** Opening DATA block **

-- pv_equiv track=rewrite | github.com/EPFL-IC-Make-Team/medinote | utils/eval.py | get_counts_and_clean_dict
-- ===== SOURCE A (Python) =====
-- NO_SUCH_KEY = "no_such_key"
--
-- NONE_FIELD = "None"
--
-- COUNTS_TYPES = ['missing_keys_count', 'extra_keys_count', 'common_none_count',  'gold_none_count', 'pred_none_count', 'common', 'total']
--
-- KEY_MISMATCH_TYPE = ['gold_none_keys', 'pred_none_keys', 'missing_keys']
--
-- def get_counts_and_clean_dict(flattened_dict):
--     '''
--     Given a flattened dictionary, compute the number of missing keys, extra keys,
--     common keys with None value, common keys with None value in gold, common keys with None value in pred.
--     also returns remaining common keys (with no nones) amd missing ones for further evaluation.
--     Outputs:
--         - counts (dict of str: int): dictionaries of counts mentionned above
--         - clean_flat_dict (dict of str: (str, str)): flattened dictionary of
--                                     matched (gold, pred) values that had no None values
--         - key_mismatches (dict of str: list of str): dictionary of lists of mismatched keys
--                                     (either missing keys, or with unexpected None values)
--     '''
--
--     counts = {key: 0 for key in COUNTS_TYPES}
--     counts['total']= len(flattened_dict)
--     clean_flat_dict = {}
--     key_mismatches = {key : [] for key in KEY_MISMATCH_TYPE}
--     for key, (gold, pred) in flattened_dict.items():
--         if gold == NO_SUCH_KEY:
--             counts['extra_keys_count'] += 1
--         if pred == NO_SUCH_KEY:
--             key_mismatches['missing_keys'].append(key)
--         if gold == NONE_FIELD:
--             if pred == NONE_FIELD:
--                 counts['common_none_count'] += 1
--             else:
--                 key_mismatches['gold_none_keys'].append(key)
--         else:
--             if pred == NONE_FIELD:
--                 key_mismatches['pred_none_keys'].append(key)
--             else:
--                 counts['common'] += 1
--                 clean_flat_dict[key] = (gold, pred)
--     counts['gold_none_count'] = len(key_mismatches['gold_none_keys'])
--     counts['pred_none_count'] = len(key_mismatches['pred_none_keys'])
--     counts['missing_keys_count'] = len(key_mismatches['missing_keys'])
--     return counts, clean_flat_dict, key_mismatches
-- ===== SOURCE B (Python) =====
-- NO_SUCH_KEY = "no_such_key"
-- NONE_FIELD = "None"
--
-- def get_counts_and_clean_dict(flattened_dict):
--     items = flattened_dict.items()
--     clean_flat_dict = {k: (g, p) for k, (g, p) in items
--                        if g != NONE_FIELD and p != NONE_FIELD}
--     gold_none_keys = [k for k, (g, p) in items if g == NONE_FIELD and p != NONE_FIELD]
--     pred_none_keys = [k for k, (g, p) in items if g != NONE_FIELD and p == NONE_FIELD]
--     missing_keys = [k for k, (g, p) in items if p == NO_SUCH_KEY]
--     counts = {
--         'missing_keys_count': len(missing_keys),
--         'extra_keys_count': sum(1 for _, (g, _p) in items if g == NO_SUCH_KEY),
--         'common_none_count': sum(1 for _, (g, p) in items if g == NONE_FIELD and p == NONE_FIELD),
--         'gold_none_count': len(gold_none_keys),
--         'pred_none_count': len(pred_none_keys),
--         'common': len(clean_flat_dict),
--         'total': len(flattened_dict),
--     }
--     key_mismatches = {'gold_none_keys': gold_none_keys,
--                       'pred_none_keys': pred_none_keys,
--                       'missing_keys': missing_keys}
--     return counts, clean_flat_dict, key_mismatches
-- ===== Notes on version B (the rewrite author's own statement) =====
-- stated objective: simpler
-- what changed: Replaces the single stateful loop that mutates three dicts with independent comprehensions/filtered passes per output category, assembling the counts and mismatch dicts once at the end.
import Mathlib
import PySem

** Closing DATA block **
** Opening DATA block **

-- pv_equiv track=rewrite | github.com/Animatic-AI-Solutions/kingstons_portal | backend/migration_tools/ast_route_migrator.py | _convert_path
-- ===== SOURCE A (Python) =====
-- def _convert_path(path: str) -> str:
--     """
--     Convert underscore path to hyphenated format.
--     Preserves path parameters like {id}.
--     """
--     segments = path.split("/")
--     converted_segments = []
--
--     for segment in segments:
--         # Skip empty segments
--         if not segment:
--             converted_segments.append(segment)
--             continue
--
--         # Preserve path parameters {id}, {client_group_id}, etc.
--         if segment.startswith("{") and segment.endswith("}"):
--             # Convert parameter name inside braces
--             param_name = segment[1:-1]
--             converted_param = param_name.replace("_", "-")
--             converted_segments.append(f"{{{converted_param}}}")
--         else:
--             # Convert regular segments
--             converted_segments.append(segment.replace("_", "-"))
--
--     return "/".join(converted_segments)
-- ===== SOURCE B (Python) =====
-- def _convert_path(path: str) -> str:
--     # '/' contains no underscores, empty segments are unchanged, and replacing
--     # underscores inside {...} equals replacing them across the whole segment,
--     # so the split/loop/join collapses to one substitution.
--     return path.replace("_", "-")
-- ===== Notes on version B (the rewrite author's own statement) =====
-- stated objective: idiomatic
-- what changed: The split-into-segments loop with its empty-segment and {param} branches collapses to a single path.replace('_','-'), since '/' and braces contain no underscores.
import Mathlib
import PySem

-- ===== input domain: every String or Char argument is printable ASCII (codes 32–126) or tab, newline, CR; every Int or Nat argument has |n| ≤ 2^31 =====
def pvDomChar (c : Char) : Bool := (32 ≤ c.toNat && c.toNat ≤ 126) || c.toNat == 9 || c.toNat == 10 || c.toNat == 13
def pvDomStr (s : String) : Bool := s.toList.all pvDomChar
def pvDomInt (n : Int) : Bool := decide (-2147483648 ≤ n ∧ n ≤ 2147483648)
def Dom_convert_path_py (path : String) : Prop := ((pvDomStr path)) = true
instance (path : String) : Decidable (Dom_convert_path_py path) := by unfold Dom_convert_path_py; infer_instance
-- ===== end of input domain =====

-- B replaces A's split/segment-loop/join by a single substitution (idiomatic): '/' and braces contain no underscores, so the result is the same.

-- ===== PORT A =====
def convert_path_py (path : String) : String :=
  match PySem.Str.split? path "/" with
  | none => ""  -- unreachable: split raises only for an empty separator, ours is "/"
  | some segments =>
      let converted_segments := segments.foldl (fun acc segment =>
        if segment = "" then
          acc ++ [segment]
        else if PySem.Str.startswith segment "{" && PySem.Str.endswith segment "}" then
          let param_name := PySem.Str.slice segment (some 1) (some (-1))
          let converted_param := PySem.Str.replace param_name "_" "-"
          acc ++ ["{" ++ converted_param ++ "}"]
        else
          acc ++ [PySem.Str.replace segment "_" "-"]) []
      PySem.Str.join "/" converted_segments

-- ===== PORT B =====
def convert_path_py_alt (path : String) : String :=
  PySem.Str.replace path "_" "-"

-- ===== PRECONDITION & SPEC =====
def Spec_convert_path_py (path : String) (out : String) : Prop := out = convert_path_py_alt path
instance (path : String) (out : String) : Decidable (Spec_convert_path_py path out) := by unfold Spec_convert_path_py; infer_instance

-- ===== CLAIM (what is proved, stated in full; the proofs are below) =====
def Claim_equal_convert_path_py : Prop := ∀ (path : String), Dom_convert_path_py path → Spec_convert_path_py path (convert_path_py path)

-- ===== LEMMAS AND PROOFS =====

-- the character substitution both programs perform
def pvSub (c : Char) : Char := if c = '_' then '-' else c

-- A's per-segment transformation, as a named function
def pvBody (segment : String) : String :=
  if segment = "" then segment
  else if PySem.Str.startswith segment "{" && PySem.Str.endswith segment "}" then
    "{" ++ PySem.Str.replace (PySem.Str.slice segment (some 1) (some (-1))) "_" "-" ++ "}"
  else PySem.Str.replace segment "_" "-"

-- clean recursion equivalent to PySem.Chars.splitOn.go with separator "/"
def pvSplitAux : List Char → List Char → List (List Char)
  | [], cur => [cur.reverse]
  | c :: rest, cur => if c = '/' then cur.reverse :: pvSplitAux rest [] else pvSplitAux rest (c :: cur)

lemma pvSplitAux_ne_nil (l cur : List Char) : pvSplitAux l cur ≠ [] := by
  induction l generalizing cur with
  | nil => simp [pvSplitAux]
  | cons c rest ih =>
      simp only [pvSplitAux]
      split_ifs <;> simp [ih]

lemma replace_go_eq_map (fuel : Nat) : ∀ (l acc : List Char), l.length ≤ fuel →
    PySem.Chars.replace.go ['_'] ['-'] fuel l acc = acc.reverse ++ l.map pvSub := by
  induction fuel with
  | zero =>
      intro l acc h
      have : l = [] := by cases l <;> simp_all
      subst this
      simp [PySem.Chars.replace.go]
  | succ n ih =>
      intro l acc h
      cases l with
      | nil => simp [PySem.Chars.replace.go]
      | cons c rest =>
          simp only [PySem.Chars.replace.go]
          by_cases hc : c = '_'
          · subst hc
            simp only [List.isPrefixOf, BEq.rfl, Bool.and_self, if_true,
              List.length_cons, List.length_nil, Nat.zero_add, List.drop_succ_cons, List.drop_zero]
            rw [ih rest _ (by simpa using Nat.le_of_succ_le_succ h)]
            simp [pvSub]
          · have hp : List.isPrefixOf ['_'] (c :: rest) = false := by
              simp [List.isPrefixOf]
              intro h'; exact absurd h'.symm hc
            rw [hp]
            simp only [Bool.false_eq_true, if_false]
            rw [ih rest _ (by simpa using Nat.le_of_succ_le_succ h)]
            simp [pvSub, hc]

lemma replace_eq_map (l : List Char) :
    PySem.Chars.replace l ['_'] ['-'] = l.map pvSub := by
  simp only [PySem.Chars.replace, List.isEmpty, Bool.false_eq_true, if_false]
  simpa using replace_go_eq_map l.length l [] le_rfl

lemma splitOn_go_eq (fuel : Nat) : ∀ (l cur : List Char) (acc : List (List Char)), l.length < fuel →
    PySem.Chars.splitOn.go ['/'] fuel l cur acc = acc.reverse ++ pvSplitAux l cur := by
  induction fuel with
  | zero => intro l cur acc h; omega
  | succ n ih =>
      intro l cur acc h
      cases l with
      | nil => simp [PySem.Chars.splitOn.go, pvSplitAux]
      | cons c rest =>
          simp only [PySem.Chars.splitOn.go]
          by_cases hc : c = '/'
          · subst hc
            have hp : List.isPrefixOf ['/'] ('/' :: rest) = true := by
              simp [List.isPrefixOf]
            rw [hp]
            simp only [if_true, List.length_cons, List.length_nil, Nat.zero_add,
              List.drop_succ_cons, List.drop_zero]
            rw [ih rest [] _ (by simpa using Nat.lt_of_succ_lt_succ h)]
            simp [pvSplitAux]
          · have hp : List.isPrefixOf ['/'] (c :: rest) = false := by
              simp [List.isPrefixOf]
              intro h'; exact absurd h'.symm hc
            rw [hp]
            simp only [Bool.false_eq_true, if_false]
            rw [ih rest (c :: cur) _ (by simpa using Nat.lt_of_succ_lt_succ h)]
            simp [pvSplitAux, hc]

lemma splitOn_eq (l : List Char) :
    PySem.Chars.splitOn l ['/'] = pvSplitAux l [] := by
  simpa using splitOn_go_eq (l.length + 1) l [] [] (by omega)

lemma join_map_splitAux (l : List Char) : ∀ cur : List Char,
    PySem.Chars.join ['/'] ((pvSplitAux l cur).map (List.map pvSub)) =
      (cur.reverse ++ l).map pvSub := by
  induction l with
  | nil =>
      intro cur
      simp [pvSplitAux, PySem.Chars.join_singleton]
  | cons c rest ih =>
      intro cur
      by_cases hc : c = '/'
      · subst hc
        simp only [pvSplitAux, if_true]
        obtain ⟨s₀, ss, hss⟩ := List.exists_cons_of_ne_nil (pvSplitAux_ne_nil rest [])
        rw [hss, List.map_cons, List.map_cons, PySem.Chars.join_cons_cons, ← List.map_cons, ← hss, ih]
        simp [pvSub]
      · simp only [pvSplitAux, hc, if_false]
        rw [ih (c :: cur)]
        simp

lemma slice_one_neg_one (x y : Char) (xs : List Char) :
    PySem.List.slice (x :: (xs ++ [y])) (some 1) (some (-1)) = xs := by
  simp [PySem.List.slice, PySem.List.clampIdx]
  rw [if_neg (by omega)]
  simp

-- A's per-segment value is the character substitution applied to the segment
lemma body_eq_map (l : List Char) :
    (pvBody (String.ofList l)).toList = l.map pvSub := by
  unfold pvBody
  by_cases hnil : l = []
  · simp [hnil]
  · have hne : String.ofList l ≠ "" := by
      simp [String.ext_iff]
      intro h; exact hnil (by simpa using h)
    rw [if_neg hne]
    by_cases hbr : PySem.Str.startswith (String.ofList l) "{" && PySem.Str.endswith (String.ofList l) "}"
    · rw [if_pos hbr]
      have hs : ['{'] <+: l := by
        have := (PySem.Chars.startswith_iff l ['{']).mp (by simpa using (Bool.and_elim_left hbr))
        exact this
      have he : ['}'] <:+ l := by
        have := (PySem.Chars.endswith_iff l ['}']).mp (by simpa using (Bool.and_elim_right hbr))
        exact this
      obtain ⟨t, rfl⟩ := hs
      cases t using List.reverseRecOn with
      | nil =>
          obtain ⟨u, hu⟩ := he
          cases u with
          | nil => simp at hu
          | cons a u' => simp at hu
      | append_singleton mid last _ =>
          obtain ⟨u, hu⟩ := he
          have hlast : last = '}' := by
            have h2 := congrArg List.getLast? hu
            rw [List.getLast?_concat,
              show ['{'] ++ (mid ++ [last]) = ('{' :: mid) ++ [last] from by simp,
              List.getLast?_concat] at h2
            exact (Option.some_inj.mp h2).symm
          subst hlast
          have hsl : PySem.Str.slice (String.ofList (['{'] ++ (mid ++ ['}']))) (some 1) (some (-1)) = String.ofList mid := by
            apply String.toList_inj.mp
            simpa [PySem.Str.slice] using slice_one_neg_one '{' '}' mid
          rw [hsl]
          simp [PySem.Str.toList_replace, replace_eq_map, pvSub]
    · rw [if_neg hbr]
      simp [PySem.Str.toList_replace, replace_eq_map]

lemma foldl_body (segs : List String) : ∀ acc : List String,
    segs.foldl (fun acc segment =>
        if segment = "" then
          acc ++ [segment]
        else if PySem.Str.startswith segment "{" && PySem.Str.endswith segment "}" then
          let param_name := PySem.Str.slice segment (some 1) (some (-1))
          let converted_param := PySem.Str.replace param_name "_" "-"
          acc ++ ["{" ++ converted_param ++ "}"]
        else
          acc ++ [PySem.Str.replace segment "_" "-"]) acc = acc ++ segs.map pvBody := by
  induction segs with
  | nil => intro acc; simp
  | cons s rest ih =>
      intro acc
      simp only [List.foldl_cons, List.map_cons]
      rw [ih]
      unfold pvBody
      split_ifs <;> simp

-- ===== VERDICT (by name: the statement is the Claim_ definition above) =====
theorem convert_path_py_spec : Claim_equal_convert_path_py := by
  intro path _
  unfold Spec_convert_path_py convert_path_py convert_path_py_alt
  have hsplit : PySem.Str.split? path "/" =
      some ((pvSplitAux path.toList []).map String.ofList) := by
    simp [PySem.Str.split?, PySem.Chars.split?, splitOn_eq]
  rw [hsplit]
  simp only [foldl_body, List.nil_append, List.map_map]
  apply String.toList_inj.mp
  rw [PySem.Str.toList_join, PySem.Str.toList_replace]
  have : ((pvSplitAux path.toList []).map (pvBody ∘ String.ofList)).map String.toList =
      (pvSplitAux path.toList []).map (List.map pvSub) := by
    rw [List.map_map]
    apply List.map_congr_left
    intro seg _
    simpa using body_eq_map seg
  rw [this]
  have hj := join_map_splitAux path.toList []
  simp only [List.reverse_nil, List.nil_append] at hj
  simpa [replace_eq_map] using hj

** Closing DATA block **

WHAT IS NEEDED:
Look back at the entries above and repeat, unchanged, every line from the line holding "utils/eval.py | get_counts_and_clean_dict" through the line holding "flattened dictionary of".

ANSWER:
-- pv_equiv track=rewrite | github.com/EPFL-IC-Make-Team/medinote | utils/eval.py | get_counts_and_clean_dict
-- ===== SOURCE A (Python) =====
-- NO_SUCH_KEY = "no_such_key"
--
-- NONE_FIELD = "None"
--
-- COUNTS_TYPES = ['missing_keys_count', 'extra_keys_count', 'common_none_count',  'gold_none_count', 'pred_none_count', 'common', 'total']
--
-- KEY_MISMATCH_TYPE = ['gold_none_keys', 'pred_none_keys', 'missing_keys']
--
-- def get_counts_and_clean_dict(flattened_dict):
--     '''
--     Given a flattened dictionary, compute the number of missing keys, extra keys,
--     common keys with None value, common keys with None value in gold, common keys with None value in pred.
--     also returns remaining common keys (with no nones) amd missing ones for further evaluation.
--     Outputs:
--         - counts (dict of str: int): dictionaries of counts mentionned above
--         - clean_flat_dict (dict of str: (str, str)): flattened dictionary of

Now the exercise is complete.